Recombinant tissue plasminogen activator (rt-PA) is a physiological activator of MMP and is the only FDA-approved treatment for ischemic stroke. The administration of rt-PA for the treatment of ischemic stroke can increase circulating MMP-9 by direct and indirect mechanisms13 contributing to the initiation of extracellular matrix remodeling.13–15⇓⇓ This process ultimately results in barrier disruptions with subsequent HT. HT after ischemic stroke has important implications for clinical outcome; however, the molecular underpinnings of the process are not completely understood. Stroke severity,16 age,17 and thrombolytic administration17 have been associated with the development of HT. Elevated plasma MMP-9 has emerged as a predictor of HT,18,19⇓ particularly after rt-PA administration.20
BBB disruption is a primary event initiating HT, and given associations between plasma MMP-9 and the occurrence of HT, we hypothesized that plasma MMP-9 would be associated with HARM, a marker of BBB disruption. The goal of this study was to identify predictors of BBB disruption through regression models containing MMP-9 and the MMP-9/TIMP-1 ratio with previously identified covariates of HARM.
Materials and Methods
This was a prospective study of acute stroke patient referrals admitted to Washington Hospital Center, DC, between May 2006 and June 2007. This study was approved by the National Institute of Neurological Disorders and Stroke and Washington Hospital Center Institutional Review Boards. Written informed consent was obtained from patients with suspected acute cerebrovascular events or their authorized representatives. Patients were included in this study if MRI and blood samples were available at the time of presentation and ≈24 hours later. Patients were excluded if they were younger than 18 years of age, had a contraindication to MRI, or were pregnant. The time of stroke symptom onset was determined as the time the patient was last known to be free of the acute stroke symptoms. Patient evaluations and management were standardized. Thrombolytic therapy with rt-PA was administered to patients who met standard eligibility criteria.
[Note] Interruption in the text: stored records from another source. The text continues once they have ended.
-- pv_equiv track=rewrite | github.com/Rudruil/FlightRadar-ProjetNSI- | adsb.py | bin2int
-- ===== SOURCE A (Python) =====
-- def bin2int(code): # fonction bin2int: convertir bin en decimal
-- 	a=0
-- 	if isinstance(code,list):
-- 		for i in range(len(code)):
-- 			a+=code[len(code)-i-1]*(2**i)
-- 		return a
-- 	else:
-- 		return code
-- ===== SOURCE B (Python) =====
-- def bin2int(code):  # Horner's method: doubling accumulator, MSB-to-LSB, instead of summing 2**i power terms over a reversed index
--     if isinstance(code, list):
--         a = 0
--         for bit in code:
--             a = a * 2 + bit
--         return a
--     else:
--         return code
-- ===== Notes on version B (the rewrite author's own statement) =====
-- stated objective: faster
-- what changed: Replaces the reversed-index loop summing code[len-i-1]*2**i power terms with Horner's method: a single forward pass maintaining a doubling accumulator a = a*2 + bit, with no indexing and no per-step 2**i exponentiation.
import Mathlib
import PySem

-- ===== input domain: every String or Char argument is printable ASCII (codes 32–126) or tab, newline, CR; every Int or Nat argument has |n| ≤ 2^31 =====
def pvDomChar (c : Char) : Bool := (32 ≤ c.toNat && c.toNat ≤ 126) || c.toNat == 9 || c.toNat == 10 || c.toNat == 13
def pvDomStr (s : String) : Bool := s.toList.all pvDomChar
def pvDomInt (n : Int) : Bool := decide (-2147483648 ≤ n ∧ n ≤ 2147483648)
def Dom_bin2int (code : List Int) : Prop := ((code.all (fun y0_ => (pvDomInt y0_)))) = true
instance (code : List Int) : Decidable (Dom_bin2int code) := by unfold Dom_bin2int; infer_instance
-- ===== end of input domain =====

-- B replaces A's reversed-index sum of code[len-i-1]*2**i by Horner's method (a = a*2 + bit, forward pass); same value, simpler.

-- ===== PORT A =====
-- a=0; for i in range(len(code)): a += code[len(code)-i-1]*(2**i); return a
-- (the isinstance(code,list) branch is always taken for a List Int argument;
--  the index len-i-1 is always in range, so pyGetD is exact here)
def bin2int (code : List Int) : Int :=
  (PySem.List.pyRange 0 (code.length : Int) 1).foldl
    (fun a i => a + (PySem.List.pyGetD code ((code.length : Int) - i - 1) 0) * 2 ^ i.toNat) 0

-- ===== PORT B =====
-- a=0; for bit in code: a = a*2 + bit; return a
def bin2int_alt (code : List Int) : Int :=
  code.foldl (fun a bit => a * 2 + bit) 0

-- ===== PRECONDITION & SPEC =====
def Spec_bin2int (code : List Int) (out : Int) : Prop := out = bin2int_alt code
instance (code : List Int) (out : Int) : Decidable (Spec_bin2int code out) := by unfold Spec_bin2int; infer_instance

-- ===== CLAIM (what is proved, stated in full; the proofs are below) =====
def Claim_equal_bin2int : Prop := ∀ (code : List Int), Dom_bin2int code → Spec_bin2int code (bin2int code)

-- ===== LEMMAS AND PROOFS =====

-- big-endian value of a bit list (proof-only reference function)
def pvBval : List Int → Int
  | [] => 0
  | x :: t => x * 2 ^ t.length + pvBval t

theorem pvHorner (xs : List Int) : ∀ init : Int,
    xs.foldl (fun a bit => a * 2 + bit) init = init * 2 ^ xs.length + pvBval xs := by
  induction xs with
  | nil => intro init; simp [pvBval]
  | cons y t ih =>
      intro init
      simp only [List.foldl_cons, ih, pvBval, List.length_cons]
      ring

theorem pvA_range (xs : List Int) : ∀ init : Int,
    (List.range xs.length).foldl
      (fun a k => a + xs.getD (xs.length - 1 - k) 0 * 2 ^ k) init = init + pvBval xs := by
  induction xs with
  | nil => intro init; simp [pvBval]
  | cons y t ih =>
      intro init
      simp only [List.length_cons]
      rw [List.range_succ, List.foldl_append]
      have hcongr : (List.range t.length).foldl
          (fun a k => a + (y :: t).getD (t.length + 1 - 1 - k) 0 * 2 ^ k) init
          = (List.range t.length).foldl
          (fun a k => a + t.getD (t.length - 1 - k) 0 * 2 ^ k) init := by
        apply PySem.List.foldl_congr_mem
        intro acc k hk
        have hk' : k < t.length := List.mem_range.mp hk
        have h1 : t.length + 1 - 1 - k = (t.length - k - 1) + 1 := by omega
        have h2 : t.length - 1 - k = t.length - k - 1 := by omega
        rw [h1, h2]
        simp [List.getD]
      rw [hcongr, ih]
      have hget : (y :: t).getD (t.length + 1 - 1 - t.length) 0 = y := by
        simp
      simp only [List.foldl_cons, List.foldl_nil, hget, pvBval]
      ring

theorem pvA_eq (code : List Int) : bin2int code = pvBval code := by
  unfold bin2int
  rw [PySem.List.pyRange_zero_nat, List.foldl_map]
  have hcongr : (List.range code.length).foldl
      (fun (a : Int) (k : Nat) => a + PySem.List.pyGetD code ((code.length : Int) - (k : Int) - 1) 0 * 2 ^ ((k : Int)).toNat) 0
      = (List.range code.length).foldl
      (fun (a : Int) (k : Nat) => a + code.getD (code.length - 1 - k) 0 * 2 ^ k) 0 := by
    apply PySem.List.foldl_congr_mem
    intro acc k hk
    have hk' : k < code.length := List.mem_range.mp hk
    have hidx : (code.length : Int) - (k : Int) - 1 = ((code.length - 1 - k : Nat) : Int) := by
      omega
    rw [hidx, PySem.List.pyGetD_natCast]
    simp
  rw [hcongr, pvA_range]
  ring

-- ===== VERDICT (by name: the statement is the Claim_ definition above) =====
theorem bin2int_spec : Claim_equal_bin2int := by
  intro code _
  unfold Spec_bin2int bin2int_alt
  rw [pvA_eq, pvHorner]
  ring
-- pv_equiv track=rewrite | github.com/terrene-foundation/csq | coc-eval/lib/states.py | classify_within_test
-- ===== SOURCE A (Python) =====
-- from enum import Enum
--
-- class State(str, Enum):
--     """Closed state taxonomy for test records.
--
--     Inheriting from `str` lets `state.value` serialize to JSONL directly
--     via `json.dumps(record)` without a custom encoder.
--     """
--
--     # Within-test states (single record resolution).
--     PASS = "pass"
--     PASS_AFTER_RETRY = "pass_after_retry"
--     FAIL = "fail"
--     ERROR_FIXTURE = "error_fixture"
--     ERROR_INVOCATION = "error_invocation"
--     ERROR_JSON_PARSE = "error_json_parse"
--     ERROR_TIMEOUT = "error_timeout"
--     SKIPPED_SANDBOX = "skipped_sandbox"
--     SKIPPED_ARTIFACT_SHAPE = "skipped_artifact_shape"
--
--     # Across-test states (run-loop boundaries).
--     SKIPPED_CLI_MISSING = "skipped_cli_missing"
--     SKIPPED_CLI_AUTH = "skipped_cli_auth"
--     SKIPPED_QUOTA = "skipped_quota"
--     SKIPPED_QUARANTINED = "skipped_quarantined"
--     SKIPPED_USER_REQUEST = "skipped_user_request"
--     SKIPPED_BUDGET = "skipped_budget"
--     ERROR_TOKEN_BUDGET = "error_token_budget"
--
-- _WITHIN_TEST_LADDER: tuple[State, ...] = (
--     State.FAIL,  # lowest precedence
--     State.PASS,
--     State.PASS_AFTER_RETRY,
--     State.SKIPPED_ARTIFACT_SHAPE,
--     State.SKIPPED_SANDBOX,
--     State.ERROR_TIMEOUT,
--     State.ERROR_JSON_PARSE,
--     State.ERROR_INVOCATION,
--     State.ERROR_FIXTURE,  # highest precedence
-- )
--
-- _WITHIN_TEST_PRIORITY: dict[State, int] = {
--     s: idx for idx, s in enumerate(_WITHIN_TEST_LADDER)
-- }
--
-- def classify_within_test(signals: dict[str, bool]) -> State:
--     """Resolve a single test record's state from boolean signals.
--
--     `signals` is a flat dict of predicate names → bool. The set of recognized
--     keys mirrors the State enum values (lowercase). Unknown keys are ignored.
--
--     The highest-priority True predicate wins per `_WITHIN_TEST_LADDER`. If
--     no within-test predicate is True, returns `State.FAIL` as the default
--     (caller should never invoke without at least one signal).
--
--     Example:
--         >>> classify_within_test({"pass": True, "pass_after_retry": True})
--         <State.PASS_AFTER_RETRY: 'pass_after_retry'>
--         >>> classify_within_test({"fail": True, "error_timeout": True})
--         <State.ERROR_TIMEOUT: 'error_timeout'>
--     """
--     matched: list[State] = []
--     for state in _WITHIN_TEST_LADDER:
--         if signals.get(state.value):
--             matched.append(state)
--     if not matched:
--         return State.FAIL
--     return max(matched, key=lambda s: _WITHIN_TEST_PRIORITY[s])
-- ===== SOURCE B (Python) =====
-- from enum import Enum
--
-- class State(str, Enum):
--     PASS = "pass"
--     PASS_AFTER_RETRY = "pass_after_retry"
--     FAIL = "fail"
--     ERROR_FIXTURE = "error_fixture"
--     ERROR_INVOCATION = "error_invocation"
--     ERROR_JSON_PARSE = "error_json_parse"
--     ERROR_TIMEOUT = "error_timeout"
--     SKIPPED_SANDBOX = "skipped_sandbox"
--     SKIPPED_ARTIFACT_SHAPE = "skipped_artifact_shape"
--     SKIPPED_CLI_MISSING = "skipped_cli_missing"
--     SKIPPED_CLI_AUTH = "skipped_cli_auth"
--     SKIPPED_QUOTA = "skipped_quota"
--     SKIPPED_QUARANTINED = "skipped_quarantined"
--     SKIPPED_USER_REQUEST = "skipped_user_request"
--     SKIPPED_BUDGET = "skipped_budget"
--     ERROR_TOKEN_BUDGET = "error_token_budget"
--
-- _WITHIN_TEST_LADDER: tuple[State, ...] = (
--     State.FAIL,
--     State.PASS,
--     State.PASS_AFTER_RETRY,
--     State.SKIPPED_ARTIFACT_SHAPE,
--     State.SKIPPED_SANDBOX,
--     State.ERROR_TIMEOUT,
--     State.ERROR_JSON_PARSE,
--     State.ERROR_INVOCATION,
--     State.ERROR_FIXTURE,
-- )
--
-- def classify_within_test(signals: dict) -> State:
--     """Single highest-first scan: return the first true signal, default FAIL."""
--     for state in reversed(_WITHIN_TEST_LADDER):
--         if signals.get(state.value):
--             return state
--     return State.FAIL
-- ===== Notes on version B (the rewrite author's own statement) =====
-- stated objective: simpler
-- what changed: Replaces the build-matched-list-then-max-by-priority two-pass resolution with a single early-returning scan of the ladder in descending priority order, dropping the intermediate list and the priority dict lookup.
import Mathlib
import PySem

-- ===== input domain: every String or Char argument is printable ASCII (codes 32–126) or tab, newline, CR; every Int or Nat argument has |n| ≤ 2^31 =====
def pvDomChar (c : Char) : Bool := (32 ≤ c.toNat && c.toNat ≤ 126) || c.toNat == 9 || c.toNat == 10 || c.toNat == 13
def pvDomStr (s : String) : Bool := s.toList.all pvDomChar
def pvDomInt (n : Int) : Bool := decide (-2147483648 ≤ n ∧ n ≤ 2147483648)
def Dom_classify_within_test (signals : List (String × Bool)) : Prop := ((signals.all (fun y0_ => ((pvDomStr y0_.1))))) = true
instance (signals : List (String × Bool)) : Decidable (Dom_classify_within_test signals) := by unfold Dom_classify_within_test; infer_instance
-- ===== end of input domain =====

-- ===== PORT A =====
-- ladder of state values, lowest precedence first (the State enum members serialize to these strings)
def pvLadder : List String :=
  ["fail", "pass", "pass_after_retry", "skipped_artifact_shape", "skipped_sandbox",
   "error_timeout", "error_json_parse", "error_invocation", "error_fixture"]

-- _WITHIN_TEST_PRIORITY = {s: idx for idx, s in enumerate(_WITHIN_TEST_LADDER)}
def pvPriority : PySem.Dict String Int :=
  PySem.Dict.ofList (pvLadder.zipIdx.map (fun p => (p.1, (p.2 : Int))))

-- A: append every true signal to `matched`, then take max by priority.
-- `_WITHIN_TEST_PRIORITY[s]` is ported as getD with default 0: exact, since every
-- element of `matched` comes from pvLadder and so is a key of pvPriority.
def classify_within_test (signals : List (String × Bool)) : String :=
  let d := PySem.Dict.ofList signals
  let matched := pvLadder.foldl
    (fun acc s => if PySem.Dict.getD d s false then acc ++ [s] else acc) []
  if matched = [] then "fail"
  else (PySem.List.max? matched (fun s => PySem.Dict.getD pvPriority s 0)).getD "fail"

-- ===== PORT B =====
-- B: scan the ladder highest-first, return the first true signal, default "fail".
def pvScan (d : PySem.Dict String Bool) : List String → String
  | [] => "fail"
  | s :: rest => if PySem.Dict.getD d s false then s else pvScan d rest

def classify_within_test_alt (signals : List (String × Bool)) : String :=
  pvScan (PySem.Dict.ofList signals) pvLadder.reverse

-- ===== PRECONDITION & SPEC =====
def Spec_classify_within_test (signals : List (String × Bool)) (out : String) : Prop := out = classify_within_test_alt signals
instance (signals : List (String × Bool)) (out : String) : Decidable (Spec_classify_within_test signals out) := by unfold Spec_classify_within_test; infer_instance

-- ===== CLAIM (what is proved, stated in full; the proofs are below) =====
def Claim_equal_classify_within_test : Prop := ∀ (signals : List (String × Bool)), Dom_classify_within_test signals → Spec_classify_within_test signals (classify_within_test signals)

-- ===== LEMMAS AND PROOFS =====


-- the whole claim reduced to the nine boolean signal lookups
theorem pvKey : ∀ b1 b2 b3 b4 b5 b6 b7 b8 b9 : Bool,
    ∀ (d : PySem.Dict String Bool),
    PySem.Dict.getD d "fail" false = b1 →
    PySem.Dict.getD d "pass" false = b2 →
    PySem.Dict.getD d "pass_after_retry" false = b3 →
    PySem.Dict.getD d "skipped_artifact_shape" false = b4 →
    PySem.Dict.getD d "skipped_sandbox" false = b5 →
    PySem.Dict.getD d "error_timeout" false = b6 →
    PySem.Dict.getD d "error_json_parse" false = b7 →
    PySem.Dict.getD d "error_invocation" false = b8 →
    PySem.Dict.getD d "error_fixture" false = b9 →
    (let matched := pvLadder.foldl
        (fun acc s => if PySem.Dict.getD d s false then acc ++ [s] else acc) [];
      if matched = [] then "fail"
      else (PySem.List.max? matched (fun s => PySem.Dict.getD pvPriority s 0)).getD "fail")
      = pvScan d pvLadder.reverse := by
  intro b1 b2 b3 b4 b5 b6 b7 b8 b9 d h1 h2 h3 h4 h5 h6 h7 h8 h9
  simp only [pvLadder, List.foldl, List.reverse, List.reverseAux, pvScan, h1, h2, h3, h4, h5,
    h6, h7, h8, h9]
  clear h1 h2 h3 h4 h5 h6 h7 h8 h9 d
  revert b1 b2 b3 b4 b5 b6 b7 b8 b9
  decide

-- ===== VERDICT (by name: the statement is the Claim_ definition above) =====
theorem classify_within_test_spec : Claim_equal_classify_within_test := by
  intro signals _
  unfold Spec_classify_within_test classify_within_test classify_within_test_alt
  exact pvKey _ _ _ _ _ _ _ _ _ _ rfl rfl rfl rfl rfl rfl rfl rfl rfl
-- pv_equiv track=rewrite | github.com/phalbert/katas | code/split_integer.py | splitInteger
-- ===== SOURCE A (Python) =====
-- def splitInteger(num,parts):
--     array = []
--     for i in range(parts):
--         if i < num % parts:
--             value = num // parts + 1
--         else:
--             value = num // parts
--         array.append(value)
--
--     return sorted(array)
-- ===== SOURCE B (Python) =====
-- def splitInteger(num, parts):
--     if parts <= 0:
--         return []
--     q, r = divmod(num, parts)
--     return [q] * (parts - r) + [q + 1] * r
-- ===== Notes on version B (the rewrite author's own statement) =====
-- stated objective: faster
-- what changed: Replaces the per-index loop plus sort with a closed form: one divmod, then (parts-r) copies of q followed by r copies of q+1, which is already sorted.
import Mathlib
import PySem

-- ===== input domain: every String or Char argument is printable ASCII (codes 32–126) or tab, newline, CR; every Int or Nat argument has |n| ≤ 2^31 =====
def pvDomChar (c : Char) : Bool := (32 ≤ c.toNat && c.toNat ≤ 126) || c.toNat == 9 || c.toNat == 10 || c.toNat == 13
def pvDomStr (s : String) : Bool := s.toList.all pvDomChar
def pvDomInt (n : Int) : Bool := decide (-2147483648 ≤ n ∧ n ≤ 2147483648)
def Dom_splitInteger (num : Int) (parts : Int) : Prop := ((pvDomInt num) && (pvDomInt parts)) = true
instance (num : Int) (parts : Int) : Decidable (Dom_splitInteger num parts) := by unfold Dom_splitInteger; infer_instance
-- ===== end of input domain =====

-- B replaces the per-index loop and final sort by one divmod and two replicated runs (already sorted): asymptotically faster.


-- ===== PORT A =====
def splitInteger (num : Int) (parts : Int) : List Int :=
  let array : List Int :=
    (PySem.List.pyRange 0 parts 1).foldl (fun acc i =>
      acc ++ [if i < PySem.Int.mod num parts
              then PySem.Int.floordiv num parts + 1
              else PySem.Int.floordiv num parts]) []
  PySem.List.sorted array (fun x => x) false

-- ===== PORT B =====
def splitInteger_alt (num : Int) (parts : Int) : List Int :=
  if parts ≤ 0 then []
  else
    match PySem.Int.divmod? num parts with
    | some (q, r) => List.replicate (parts - r).toNat q ++ List.replicate r.toNat (q + 1)
    | none => []

-- ===== PRECONDITION & SPEC =====
def Spec_splitInteger (num : Int) (parts : Int) (out : List Int) : Prop := out = splitInteger_alt num parts
instance (num : Int) (parts : Int) (out : List Int) : Decidable (Spec_splitInteger num parts out) := by unfold Spec_splitInteger; infer_instance

-- ===== CLAIM (what is proved, stated in full; the proofs are below) =====
def Claim_equal_splitInteger : Prop := ∀ (num : Int) (parts : Int), Dom_splitInteger num parts → Spec_splitInteger num parts (splitInteger num parts)

-- ===== LEMMAS AND PROOFS =====
theorem map_const_eq_replicate {α β : Type} (f : α → β) (c : β) :
    ∀ (l : List α), (∀ x ∈ l, f x = c) → l.map f = List.replicate l.length c := by
  intro l
  induction l with
  | nil => intro _; rfl
  | cons a t ih =>
    intro h
    simp only [List.map_cons, List.length_cons, List.replicate_succ]
    rw [h a (by simp), ih (fun x hx => h x (by simp [hx]))]

theorem splitInteger_spec_aux (num parts : Int) :
    splitInteger num parts = splitInteger_alt num parts := by
  by_cases hp : parts ≤ 0
  · simp [splitInteger, splitInteger_alt, hp, PySem.List.pyRange_one_eq_nil hp,
      PySem.List.sorted_eq_nil_iff]
  · replace hp : 0 < parts := by omega
    set q := PySem.Int.floordiv num parts with hq
    set r := PySem.Int.mod num parts with hr
    have hrb : 0 ≤ r ∧ r < parts := by
      rw [hr, PySem.Int.mod_eq_emod_of_pos hp]
      exact ⟨Int.emod_nonneg num (by omega), Int.emod_lt_of_pos num hp⟩
    have hsplit : PySem.List.pyRange 0 parts 1 =
        PySem.List.pyRange 0 r 1 ++ PySem.List.pyRange r parts 1 :=
      PySem.List.pyRange_one_append 0 r parts (by omega) (by omega)
    have harr : (PySem.List.pyRange 0 parts 1).foldl (fun acc i =>
        acc ++ [if i < r then q + 1 else q]) [] =
        List.replicate r.toNat (q + 1) ++ List.replicate (parts - r).toNat q := by
      rw [PySem.List.foldl_append_singleton_eq_map, List.nil_append, hsplit, List.map_append]
      congr 1
      · rw [map_const_eq_replicate _ (q + 1) _ (by
          intro x hx
          rw [PySem.List.mem_pyRange_one] at hx
          simp [if_pos hx.2])]
        rw [PySem.List.length_pyRange_one]
        norm_num
      · rw [map_const_eq_replicate _ q _ (by
          intro x hx
          rw [PySem.List.mem_pyRange_one] at hx
          simp only [if_neg (by omega : ¬ x < r)])]
        rw [PySem.List.length_pyRange_one]
    have hdm : PySem.Int.divmod? num parts = some (q, r) := by
      simp only [PySem.Int.divmod?, PySem.Int.floordiv, PySem.Int.mod, hq, hr,
        if_neg (by omega : ¬ parts = 0)]
    have hsorted : PySem.List.sorted
        (List.replicate r.toNat (q + 1) ++ List.replicate (parts - r).toNat q)
        (fun x => x) false =
        List.replicate (parts - r).toNat q ++ List.replicate r.toNat (q + 1) := by
      apply PySem.List.sorted_id_eq_of_perm_of_pairwise
      · exact List.perm_append_comm
      · rw [List.pairwise_append]
        refine ⟨List.pairwise_replicate.2 (by simp), List.pairwise_replicate.2 (by simp), ?_⟩
        intro a ha b hb
        rw [List.eq_of_mem_replicate ha, List.eq_of_mem_replicate hb]
        omega
    simp only [splitInteger, splitInteger_alt, hdm, if_neg (by omega : ¬ parts ≤ 0)]
    rw [← hq, ← hr, harr, hsorted]

-- ===== VERDICT (by name: the statement is the Claim_ definition above) =====
theorem splitInteger_spec : Claim_equal_splitInteger := by
  intro num parts _
  exact splitInteger_spec_aux num parts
Patients evaluated for suspected stroke in the emergency room underwent MRI on presentation and ≈24 hours later on a 3-Tesla clinical MRI system. The scanning protocol was standardized for sequence parameters and order of acquisition: diffusion-weighted imaging, T2*-weighted gradient-recalled echo (GRE), T2-weighted fluid-attenuated inversion recovery, contrast-enhanced MRA, and perfusion-weighted imaging, performed in that order. Gd-DTPA was administered on the acute and follow-up scans at a dosing of 0.1 mmol/kg for contrast-enhanced MRA of the head and neck and for perfusion-weighted imaging. Maps of mean transit time obtained at baseline were viewed along side of acute diffusion-weighted imaging, blinded to all other series and time points, and evaluated for the existence of a perfusion deficit. For those patients found to have a perfusion deficit, follow-up mean transit time maps were reviewed to determine whether reperfusion had occurred with respect to baseline, by consensus. A visually obvious improvement in the mean transit time maps, typically representing a volume difference of at least 30%, was considered evidence of reperfusion.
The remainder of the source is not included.